RE: Synchronizing slots from primary to standby

From: "Hayato Kuroda (Fujitsu)" <kuroda(dot)hayato(at)fujitsu(dot)com>
To: "'Drouvot, Bertrand'" <bertranddrouvot(dot)pg(at)gmail(dot)com>
Cc: Andres Freund <andres(at)anarazel(dot)de>, pgsql-hackers <pgsql-hackers(at)postgresql(dot)org>, Peter Eisentraut <peter(dot)eisentraut(at)enterprisedb(dot)com>, Bruce Momjian <bruce(at)momjian(dot)us>, Ashutosh Sharma <ashu(dot)coek88(at)gmail(dot)com>
Subject: RE: Synchronizing slots from primary to standby
Date: 2023-06-29 10:22:06
Message-ID: TYAPR01MB58660162840428B320AE4087F525A@TYAPR01MB5866.jpnprd01.prod.outlook.com
Views: Raw Message | Whole Thread | Download mbox | Resend email
Thread:
Lists: pgsql-hackers

Dear Drouvot,

Hi, I'm also interested in the feature. Followings are my high-level comments.
I did not mention some detailed notations because this patch is not at the stage.
And very sorry that I could not follow all of this discussions.
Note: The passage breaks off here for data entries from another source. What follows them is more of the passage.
-- pv_equiv track=rewrite | github.com/realmstoriches/Realms | agentic_bridge/alpha_to_beta_sync.py | should_exclude
-- ===== SOURCE A (Python) =====
-- EXCLUDE = {'.git', '__pycache__', 'node_modules', '.env', '.env.*', '*.txt'}
--
-- def should_exclude(name):
--     for pattern in EXCLUDE:
--         if pattern.startswith('*') and name.endswith(pattern[1:]):
--             return True
--         if pattern.endswith('*') and name.startswith(pattern[:-1]):
--             return True
--         if name == pattern:
--             return True
--     return False
-- ===== SOURCE B (Python) =====
-- # Closed-form of the fixed pattern set: one boolean expression, no per-pattern loop.
-- _EXACT = frozenset({'.git', '__pycache__', 'node_modules', '.env'})
--
-- def should_exclude(name):
--     return name.endswith('.txt') or name.startswith('.env.') or name in _EXACT
-- ===== Notes on version B (the rewrite author's own statement) =====
-- stated objective: simpler
-- what changed: Replaced the per-pattern loop with startswith/endswith/equality branches by a single precomputed closed-form test: the one suffix pattern, the one prefix pattern, and a frozenset membership for the literal names.
import Mathlib
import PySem

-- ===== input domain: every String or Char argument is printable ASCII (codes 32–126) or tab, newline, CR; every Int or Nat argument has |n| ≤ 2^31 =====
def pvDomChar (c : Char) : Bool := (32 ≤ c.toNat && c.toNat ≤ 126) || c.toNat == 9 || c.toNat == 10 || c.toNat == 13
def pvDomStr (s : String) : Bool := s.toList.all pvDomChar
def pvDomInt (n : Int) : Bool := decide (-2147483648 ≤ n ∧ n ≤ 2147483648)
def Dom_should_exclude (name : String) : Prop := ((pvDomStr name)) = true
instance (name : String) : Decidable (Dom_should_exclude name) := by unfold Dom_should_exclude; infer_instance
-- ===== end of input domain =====

-- B replaces A's per-pattern loop with one closed-form boolean expression (simpler).

-- ===== PORT A =====
-- the module-level EXCLUDE set (Python set of string literals; iteration order fixed here)
def pvExclude : List String := [".git", "__pycache__", "node_modules", ".env", ".env.*", "*.txt"]

-- the `for pattern in EXCLUDE` loop with its three early-return branches
def should_exclude_go (name : String) : List String → Bool
  | [] => false
  | pattern :: rest =>
    if PySem.Str.startswith pattern "*" && PySem.Str.endswith name (PySem.Str.slice pattern (some 1) none) then
      true
    else if PySem.Str.endswith pattern "*" && PySem.Str.startswith name (PySem.Str.slice pattern none (some (-1))) then
      true
    else if name = pattern then
      true
    else
      should_exclude_go name rest

def should_exclude (name : String) : Bool :=
  should_exclude_go name pvExclude

-- ===== PORT B =====
-- the frozenset of exact names
def pvExact : List String := [".git", "__pycache__", "node_modules", ".env"]

def should_exclude_alt (name : String) : Bool :=
  PySem.Str.endswith name ".txt" || PySem.Str.startswith name ".env." || pvExact.contains name

-- ===== PRECONDITION & SPEC =====
def Spec_should_exclude (name : String) (out : Bool) : Prop := out = should_exclude_alt name
instance (name : String) (out : Bool) : Decidable (Spec_should_exclude name out) := by unfold Spec_should_exclude; infer_instance

-- ===== CLAIM (what is proved, stated in full; the proofs are below) =====
def Claim_equal_should_exclude : Prop := ∀ (name : String), Dom_should_exclude name → Spec_should_exclude name (should_exclude name)

-- ===== LEMMAS AND PROOFS =====

-- ===== VERDICT (by name: the statement is the Claim_ definition above) =====
theorem should_exclude_spec : Claim_equal_should_exclude := by
  intro name _
  unfold Spec_should_exclude should_exclude pvExclude should_exclude_alt pvExact
  by_cases h1 : name = ".env.*"
  · subst h1; decide
  · by_cases h2 : name = "*.txt"
    · subst h2; decide
    · simp only [List.contains_eq_mem, List.mem_cons, List.not_mem_nil]
      simp [should_exclude_go, PySem.Str.startswith, PySem.Chars.startswith, PySem.Str.endswith,
            PySem.Chars.endswith, PySem.Str.slice, PySem.List.slice, h1, h2,
            List.isSuffixOf, List.isPrefixOf]
      have hd : ∀ (a b : List Char), a.isPrefixOf b = decide (a <+: b) := by
        intro a b
        by_cases h : a <+: b <;> simp [h, List.isPrefixOf_iff_prefix, Bool.eq_false_iff, ne_eq]
      simp only [hd]
      ac_rfl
1. I thought that we should not reuse logical replication launcher for another purpose.
The background worker should have only one task. I wanted to ask opinions some other people...
2. I want to confirm the reason why new replication command is added. IIUC the
launcher connects to primary by using primary_conninfo connection string, but
it establishes the physical replication connection so that any SQL cannot be executed.
Is it right? Another approach not to use is to specify the target database via
GUC, whereas not smart. How do you think?
3. You chose the per-db worker approach, however, it is difficult to extend the
feature to support physical slots. This may be problematic. Was there any
reasons for that? I doubted ReplicationSlotCreate() or advance functions might
not be used from other databases and these may be reasons, but not sure.
If these operations can do without connecting to specific database, I think
the architecture can be changed.
4. Currently the launcher establishes the connection every time. Isn't it better
to reuse the same one instead?

Following comments are assumed the configuration, maybe the straightfoward:

primary->standby
|->subscriber

5. After constructing the system, I dropped the subscription on the subscriber.
In this case the logical slot on primary was removed, but that was not replicated
to standby server. Did you support the workload or not?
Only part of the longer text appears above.